Question

Charge q is uniformly distributed over a thin half ring of radius R. The electric field at the centre of the ring is

• A. $\frac{q}{2{\pi }^2{ϵ}_0{R}^2}$
• B. $\frac{q}{4{\pi }^2{ϵ}_0{R}^2}$
• C. $\frac{q}{4\pi {ϵ}_0{R}^2}$
• D. $\frac{q}{2\pi {ϵ}_0{R}^2}$

Answer 1

The correct option is A $\frac{q}{2{\pi }^2{ϵ}_0{R}^2}$

From figure $dl=Rd\theta$;
Charge on $dl=\lambda Rd\theta \{\lambda =\frac{q}{\pi R}\}$
Electric field at centre due to dl is $dE=k.\frac{\lambda Rd\theta }{R^2}$.

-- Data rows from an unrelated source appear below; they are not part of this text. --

-- pv_equiv track=rewrite | github.com/418704194/Course | message-in-DNA/PatternToNumber.py | PatternToNumber
-- ===== SOURCE A (Python) =====
-- def PatternToNumber(pattern):
-- 	num=0;
-- 	Len=len(pattern)
-- 	for i in range(0,Len):
-- 		index=0;
-- 		if (pattern[i]=="A") :
-- 			index=0
-- 		elif (pattern[i]=="C"):
-- 			index=1
-- 		elif (pattern[i]=="G"):
-- 			index=2
-- 		elif (pattern[i]=="T"):
-- 			index=3
-- 		num=num+index*(4**(Len-i-1))
-- 	return num
-- ===== SOURCE B (Python) =====
-- def PatternToNumber(pattern):
--     digit = {'A': 0, 'C': 1, 'G': 2, 'T': 3}
--     num = 0
--     for c in pattern:
--         num = num * 4 + digit.get(c, 0)
--     return num
-- ===== Notes on version B (the rewrite author's own statement) =====
-- stated objective: faster
-- what changed: Replaces the per-position 4**(Len-i-1) power computation with a single left-to-right Horner accumulation num = num*4 + digit, using a dict lookup instead of an if/elif chain.
import Mathlib
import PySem

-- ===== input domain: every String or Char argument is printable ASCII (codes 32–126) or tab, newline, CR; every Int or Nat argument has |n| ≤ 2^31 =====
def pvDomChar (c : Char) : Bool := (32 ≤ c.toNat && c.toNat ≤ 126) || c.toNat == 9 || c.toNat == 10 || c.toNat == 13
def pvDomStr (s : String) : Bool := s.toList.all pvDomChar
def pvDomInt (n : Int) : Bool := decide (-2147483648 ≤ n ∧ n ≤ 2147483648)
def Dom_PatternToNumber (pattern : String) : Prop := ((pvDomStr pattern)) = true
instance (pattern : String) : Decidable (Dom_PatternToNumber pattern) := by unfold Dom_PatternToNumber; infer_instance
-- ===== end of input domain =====

-- B replaces A's per-position power 4**(Len-i-1) with a single Horner pass num = num*4 + digit (faster in a timing run).

-- ===== PORT A =====
-- the if/elif chain computing `index` for pattern[i]
def pvIndexA (c : Char) : Int :=
  if c = 'A' then 0
  else if c = 'C' then 1
  else if c = 'G' then 2
  else if c = 'T' then 3
  else 0

def PatternToNumber (pattern : String) : Int :=
  let L := pattern.toList
  let Len : Int := (L.length : Int)
  -- for i in range(0, Len): num = num + index * 4**(Len-i-1)
  -- pattern[i] via pyGetD: 0 ≤ i < Len in the loop, so in range; exponent Len-i-1 ≥ 0, so .toNat is exact
  (PySem.List.pyRange 0 Len 1).foldl
    (fun num i => num + pvIndexA (PySem.List.pyGetD L i ' ') * 4 ^ (Len - i - 1).toNat) 0

-- ===== PORT B =====
def PatternToNumber_alt (pattern : String) : Int :=
  let digit : PySem.Dict Char Int :=
    ((((PySem.Dict.empty).insert 'A' 0).insert 'C' 1).insert 'G' 2).insert 'T' 3
  pattern.toList.foldl (fun num c => num * 4 + digit.getD c 0) 0

-- ===== PRECONDITION & SPEC =====
def Spec_PatternToNumber (pattern : String) (out : Int) : Prop := out = PatternToNumber_alt pattern
instance (pattern : String) (out : Int) : Decidable (Spec_PatternToNumber pattern out) := by unfold Spec_PatternToNumber; infer_instance

-- ===== CLAIM (what is proved, stated in full; the proofs are below) =====
def Claim_equal_PatternToNumber : Prop := ∀ (pattern : String), Dom_PatternToNumber pattern → Spec_PatternToNumber pattern (PatternToNumber pattern)

-- ===== LEMMAS AND PROOFS =====

-- B's dict lookup computes the same digit as A's if/elif chain
lemma digit_getD_eq (c : Char) :
    (((((PySem.Dict.empty).insert 'A' 0).insert 'C' 1).insert 'G' 2).insert 'T' 3 :
      PySem.Dict Char Int).getD c 0 = pvIndexA c := by
  by_cases hA : c = 'A'
  · subst hA; decide
  by_cases hC : c = 'C'
  · subst hC; decide
  by_cases hG : c = 'G'
  · subst hG; decide
  by_cases hT : c = 'T'
  · subst hT; decide
  have hA' : ('A' == c) = false := beq_eq_false_iff_ne.mpr (Ne.symm hA)
  have hC' : ('C' == c) = false := beq_eq_false_iff_ne.mpr (Ne.symm hC)
  have hG' : ('G' == c) = false := beq_eq_false_iff_ne.mpr (Ne.symm hG)
  have hT' : ('T' == c) = false := beq_eq_false_iff_ne.mpr (Ne.symm hT)
  simp [pvIndexA, PySem.Dict.getD, PySem.Dict.get?, PySem.Dict.insert, PySem.Dict.empty,
    List.find?, hA', hC', hG', hT', hA, hC, hG, hT]

-- foldl of a pure accumulation `acc + f x` is `init + sum of the mapped list`
lemma foldl_add_sum {α : Type} (f : α → Int) :
    ∀ (l : List α) (init : Int), l.foldl (fun acc x => acc + f x) init = init + (l.map f).sum := by
  intro l
  induction l with
  | nil => simp
  | cons c t ih => intro init; simp [ih]; ring

-- Horner foldl with a general accumulator
lemma horner_foldl (f : Char → Int) :
    ∀ (l : List Char) (init : Int),
      l.foldl (fun num c => num * 4 + f c) init
        = init * 4 ^ l.length + l.foldl (fun num c => num * 4 + f c) 0 := by
  intro l
  induction l with
  | nil => simp
  | cons c t ih =>
      intro init
      simp only [List.foldl_cons, List.length_cons]
      rw [ih (init * 4 + f c), ih (0 * 4 + f c)]
      ring

-- the positional sum equals the Horner fold
lemma sum_eq_horner :
    ∀ (L : List Char),
      ((List.range L.length).map
        (fun k => pvIndexA (L.getD k ' ') * 4 ^ (L.length - 1 - k))).sum
        = L.foldl (fun num c => num * 4 + pvIndexA c) 0 := by
  intro L
  induction L with
  | nil => simp
  | cons c t ih =>
      rw [List.foldl_cons, horner_foldl pvIndexA t (0 * 4 + pvIndexA c)]
      simp only [List.length_cons, List.range_succ_eq_map, List.map_cons, List.map_map,
        List.sum_cons, ← ih]
      have hmap : List.map ((fun k => pvIndexA ((c :: t).getD k ' ') * 4 ^ (t.length + 1 - 1 - k)) ∘ Nat.succ)
          (List.range t.length)
          = List.map (fun k => pvIndexA (t.getD k ' ') * 4 ^ (t.length - 1 - k)) (List.range t.length) := by
        refine List.map_congr_left fun k _ => ?_
        simp only [Function.comp, List.getD_cons_succ]
        congr 2
        omega
      rw [hmap]
      simp only [List.getD_cons_zero, Nat.add_sub_cancel, Nat.sub_zero]
      ring

-- A's pyRange fold rewritten as the positional sum over List.range
lemma A_eq_sum (L : List Char) :
    (PySem.List.pyRange 0 (L.length : Int) 1).foldl
        (fun num i => num + pvIndexA (PySem.List.pyGetD L i ' ') * 4 ^ (((L.length : Int)) - i - 1).toNat) 0
      = ((List.range L.length).map
          (fun k => pvIndexA (L.getD k ' ') * 4 ^ (L.length - 1 - k))).sum := by
  rw [foldl_add_sum]
  rw [PySem.List.pyRange_one]
  simp only [List.map_map, Int.sub_zero, Int.toNat_natCast]
  have hmap : List.map ((fun i => pvIndexA (PySem.List.pyGetD L i ' ') * 4 ^ (((L.length : Int)) - i - 1).toNat) ∘
        fun k : ℕ => (0 : Int) + k) (List.range L.length)
      = List.map (fun k => pvIndexA (L.getD k ' ') * 4 ^ (L.length - 1 - k)) (List.range L.length) := by
    refine List.map_congr_left fun k _ => ?_
    simp only [Function.comp, Int.zero_add, PySem.List.pyGetD_natCast]
    congr 2
    omega
  rw [hmap]
  simp

-- ===== VERDICT (by name: the statement is the Claim_ definition above) =====
theorem PatternToNumber_spec : Claim_equal_PatternToNumber := by
  intro pattern _
  unfold Spec_PatternToNumber PatternToNumber PatternToNumber_alt
  simp only [digit_getD_eq]
  rw [A_eq_sum pattern.toList, sum_eq_horner]
-- pv_equiv track=rewrite | github.com/elenamaria0703/MyProjects | AI/Unsupervised learning/main.py | tokanize
-- ===== SOURCE A (Python) =====
-- def word_extraction(sentence):
--     ignore=['it','the','on','at','up','and','or','i','was']
--     words = sentence.split(" ")
--     cleaned_text = [w.lower() for w in words if w not in ignore]
--     return cleaned_text
--
-- def tokanize(sentences):
--     words={}
--     for sentence in sentences:
--         w=word_extraction(sentence)
--         for i in w:
--             if(i in words):
--                 words[i]+=1;
--             else:
--                 words[i]=1;
--     vocab=[w for w in words if words[w]>1]
--     return vocab
-- ===== SOURCE B (Python) =====
-- def word_extraction(sentence):
--     ignore=['it','the','on','at','up','and','or','i','was']
--     words = sentence.split(" ")
--     cleaned_text = [w.lower() for w in words if w not in ignore]
--     return cleaned_text
--
-- def tokanize(sentences):
--     flat = [w for sentence in sentences for w in word_extraction(sentence)]
--     srt = sorted(flat)
--     dups = {a for a, b in zip(srt, srt[1:]) if a == b}
--     return [w for w in dict.fromkeys(flat) if w in dups]
-- ===== Notes on version B (the rewrite author's own statement) =====
-- stated objective: alternative
-- what changed: Replaces A's incremental count-dictionary with no counting at all: flatten all cleaned words, sort the flat list, detect the duplicated words by scanning the sorted list for equal adjacent pairs, and emit the first occurrences (dict.fromkeys) that lie in that duplicate set.
import Mathlib
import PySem

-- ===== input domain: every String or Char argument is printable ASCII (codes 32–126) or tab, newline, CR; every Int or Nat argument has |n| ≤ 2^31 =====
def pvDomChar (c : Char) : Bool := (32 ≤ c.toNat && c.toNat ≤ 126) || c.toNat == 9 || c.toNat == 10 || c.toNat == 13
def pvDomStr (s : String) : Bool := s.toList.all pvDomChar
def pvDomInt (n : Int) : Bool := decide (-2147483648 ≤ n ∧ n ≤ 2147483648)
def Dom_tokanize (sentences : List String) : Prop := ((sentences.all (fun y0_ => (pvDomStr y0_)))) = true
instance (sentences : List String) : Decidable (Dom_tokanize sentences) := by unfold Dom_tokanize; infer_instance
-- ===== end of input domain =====

-- B replaces A's incremental count dictionary by sorting the flat word list and scanning for equal adjacent pairs; same return value (alternative algorithm, no speed claim).

-- ===== PORT A =====
-- word_extraction, shared verbatim by A and B (B keeps it unchanged)
def wordExtraction (sentence : String) : List String :=
  let ignore : List String := ["it", "the", "on", "at", "up", "and", "or", "i", "was"]
  -- Python's sentence.split(" "): sep = " " is nonempty, so split? is always `some`; getD [] is exact
  let words := (PySem.Str.split? sentence " ").getD []
  (words.filter (fun w => !(ignore.contains w))).map PySem.Str.lower

def tokanize (sentences : List String) : List String :=
  let words : PySem.Dict String Int :=
    sentences.foldl (fun words sentence =>
      (wordExtraction sentence).foldl (fun words i =>
        if words.contains i then words.insert i (words.getD i 0 + 1)
        else words.insert i 1) words) PySem.Dict.empty
  words.keys.filter (fun w => words.getD w 0 > 1)

-- ===== PORT B =====
def tokanize_alt (sentences : List String) : List String :=
  let flat := sentences.flatMap wordExtraction
  let srt := PySem.List.sorted flat (fun x => x) false
  -- {a for a, b in zip(srt, srt[1:]) if a == b}
  let dups : PySem.Set String :=
    PySem.Set.ofList ((srt.zip (PySem.List.slice srt (some 1) none)).filterMap
      (fun p => if p.1 == p.2 then some p.1 else none))
  (PySem.List.dedup flat).filter (fun w => PySem.Set.contains dups w)

-- ===== PRECONDITION & SPEC =====
def Spec_tokanize (sentences : List String) (out : List String) : Prop := out = tokanize_alt sentences
instance (sentences : List String) (out : List String) : Decidable (Spec_tokanize sentences out) := by unfold Spec_tokanize; infer_instance

-- ===== CLAIM (what is proved, stated in full; the proofs are below) =====
def Claim_equal_tokanize : Prop := ∀ (sentences : List String), Dom_tokanize sentences → Spec_tokanize sentences (tokanize sentences)

-- ===== LEMMAS AND PROOFS =====

-- the adjacent-equal-pair scan over a list
def adjDups (l : List String) : List String :=
  (l.zip l.tail).filterMap (fun p => if p.1 == p.2 then some p.1 else none)

theorem adjDups_subset (l : List String) (w : String) (h : w ∈ adjDups l) : w ∈ l := by
  unfold adjDups at h
  obtain ⟨p, hp, hf⟩ := List.mem_filterMap.mp h
  by_cases hpe : p.1 == p.2
  · simp [hpe] at hf
    exact hf ▸ (List.of_mem_zip hp).1
  · simp [hpe] at hf

-- in a ≤-sorted list the adjacent-equal scan finds exactly the elements occurring at least twice
theorem adjDups_mem_iff (l : List String) (hp : l.Pairwise (· ≤ ·)) (w : String) :
    w ∈ adjDups l ↔ 2 ≤ l.count w := by
  induction l with
  | nil => simp [adjDups]
  | cons a l' ih =>
    cases l' with
    | nil =>
      simp [adjDups, List.count_cons]
      split <;> simp
    | cons b t =>
      have ha : ∀ x ∈ b :: t, a ≤ x := fun x hx => (List.pairwise_cons.mp hp).1 x hx
      have hp' : (b :: t).Pairwise (· ≤ ·) := (List.pairwise_cons.mp hp).2
      have ih' := ih hp'
      have hadj : adjDups (a :: b :: t)
          = (if a = b then [a] else []) ++ adjDups (b :: t) := by
        by_cases hab : a = b <;> simp [adjDups, hab]
      by_cases hab : a = b
      · subst hab
        by_cases hwa : w = a
        · subst hwa
          simp [hadj]
        · have hmm : w ∈ adjDups (a :: a :: t) ↔ w ∈ adjDups (a :: t) := by
            simp [hadj, hwa]
          rw [hmm, ih']
          simp [Ne.symm hwa]
      · have hnotmem : a ∉ b :: t := by
          intro hmem
          have hab1 : a ≤ b := ha b (by simp)
          rcases List.mem_cons.mp hmem with h1 | h2
          · exact hab (h1.symm ▸ rfl)
          · have hba : b ≤ a := (List.pairwise_cons.mp hp').1 a h2
            exact hab (le_antisymm hab1 hba)
        by_cases hwa : w = a
        · subst hwa
          constructor
          · intro h
            rw [hadj, if_neg hab] at h
            simp only [List.nil_append] at h
            exact absurd (adjDups_subset _ _ h) hnotmem
          · intro h
            exfalso
            have h0 : (b :: t).count w = 0 := List.count_eq_zero.mpr hnotmem
            rw [List.count_cons] at h
            simp [h0] at h
        · have hmm : w ∈ adjDups (a :: b :: t) ↔ w ∈ adjDups (b :: t) := by
            simp [hadj, hab]
          rw [hmm, ih']
          simp [Ne.symm hwa]

-- A's branching step is extensionally the unconditional insert-increment step.
theorem tokanize_step_eq (d : PySem.Dict String Int) (i : String) :
    (if d.contains i then d.insert i (d.getD i 0 + 1) else d.insert i 1)
      = d.insert i (d.getD i 0 + 1) := by
  cases h : d.contains i with
  | true => rfl
  | false => rw [if_neg (by simp [h]), PySem.Dict.getD_of_not_contains d 0 h]; norm_num

-- A nested fold over per-sentence word lists is the fold over the flattened list.
theorem foldl_foldl_eq_flatMap {α β γ : Type} (g : γ → List α) (f : β → α → β) :
    ∀ (l : List γ) (init : β),
      l.foldl (fun d s => (g s).foldl f d) init = (l.flatMap g).foldl f init := by
  intro l
  induction l with
  | nil => intro init; rfl
  | cons s rest ih =>
      intro init
      simp [List.flatMap_cons, List.foldl_append, ih]

theorem tokanize_spec' (sentences : List String) :
    tokanize sentences = tokanize_alt sentences := by
  have hstep :
      sentences.foldl (fun words sentence =>
        (wordExtraction sentence).foldl (fun words i =>
          if words.contains i then words.insert i (words.getD i 0 + 1)
          else words.insert i 1) words) PySem.Dict.empty
        = PySem.Dict.counter (sentences.flatMap wordExtraction) := by
    have h1 : (fun (words : PySem.Dict String Int) (i : String) =>
        if words.contains i then words.insert i (words.getD i 0 + 1)
        else words.insert i 1)
        = fun words i => words.insert i (words.getD i 0 + 1) := by
      funext d i; exact tokanize_step_eq d i
    rw [h1, foldl_foldl_eq_flatMap]
    exact PySem.Dict.foldl_insert_getD_add_one_eq_counter _
  simp only [tokanize, tokanize_alt, hstep, PySem.Dict.keys_counter,
    PySem.List.dedup_eq_ofList]
  apply List.filter_congr
  intro w _
  have hperm : (PySem.List.sorted (sentences.flatMap wordExtraction) (fun x => x) false).Perm
      (sentences.flatMap wordExtraction) := PySem.List.sorted_perm _ _ _
  have hsortedpw : (PySem.List.sorted (sentences.flatMap wordExtraction) (fun x => x) false).Pairwise
      (fun a b => a ≤ b) := by
    have := PySem.List.sorted_pairwise (xs := sentences.flatMap wordExtraction)
      (key := fun x => x)
    exact this
  have hmem := adjDups_mem_iff _ hsortedpw w
  have hcount : (PySem.List.sorted (sentences.flatMap wordExtraction) (fun x => x) false).count w
      = (sentences.flatMap wordExtraction).count w := hperm.count_eq w
  have hc : PySem.Set.contains (PySem.Set.ofList
      (((PySem.List.sorted (sentences.flatMap wordExtraction) (fun x => x) false).zip
        (PySem.List.slice (PySem.List.sorted (sentences.flatMap wordExtraction) (fun x => x) false) (some 1) none)).filterMap
        (fun p => if p.1 == p.2 then some p.1 else none))) w
      = decide (2 ≤ (sentences.flatMap wordExtraction).count w) := by
    have hm : w ∈ (PySem.Set.ofList
        (((PySem.List.sorted (sentences.flatMap wordExtraction) (fun x => x) false).zip
          (PySem.List.slice (PySem.List.sorted (sentences.flatMap wordExtraction) (fun x => x) false) (some 1) none)).filterMap
          (fun p => if p.1 == p.2 then some p.1 else none)))
        ↔ 2 ≤ (sentences.flatMap wordExtraction).count w := by
      rw [PySem.Set.mem_ofList, PySem.List.slice_from_one]
      rw [show (((PySem.List.sorted (sentences.flatMap wordExtraction) (fun x => x) false).zip
          (PySem.List.sorted (sentences.flatMap wordExtraction) (fun x => x) false).tail).filterMap
          (fun p => if p.1 == p.2 then some p.1 else none))
          = adjDups (PySem.List.sorted (sentences.flatMap wordExtraction) (fun x => x) false) from rfl]
      rw [hmem, hcount]
    simp only [PySem.Set.contains]
    rw [List.contains_eq_mem]
    rw [decide_eq_decide]
    exact hm
  rw [hc, PySem.Dict.getD_counter, decide_eq_decide]
  constructor
  · intro h
    have : ((sentences.flatMap wordExtraction).count w : Int) > 1 := h
    omega
  · intro h
    have : ((sentences.flatMap wordExtraction).count w : Int) ≥ 2 := by exact_mod_cast h
    omega
-- ===== VERDICT (by name: the statement is the Claim_ definition above) =====
theorem tokanize_spec : Claim_equal_tokanize := by
  intro sentences _
  exact tokanize_spec' sentences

We need to consider only the component $dEcos\theta$, as the component $dEsin\theta$ will cancel out because of the field at C due to the symmetrical element dl'.
Total field at centre $=2{\int }_0^{\pi /2}dEcos\theta$
$=\frac{2k\lambda }{R}{\int }_0^{\pi /2}cos\theta d\theta =\frac{2k\lambda }{R}=\frac{q}{2{\pi }^2{ϵ}_0{R}^2}$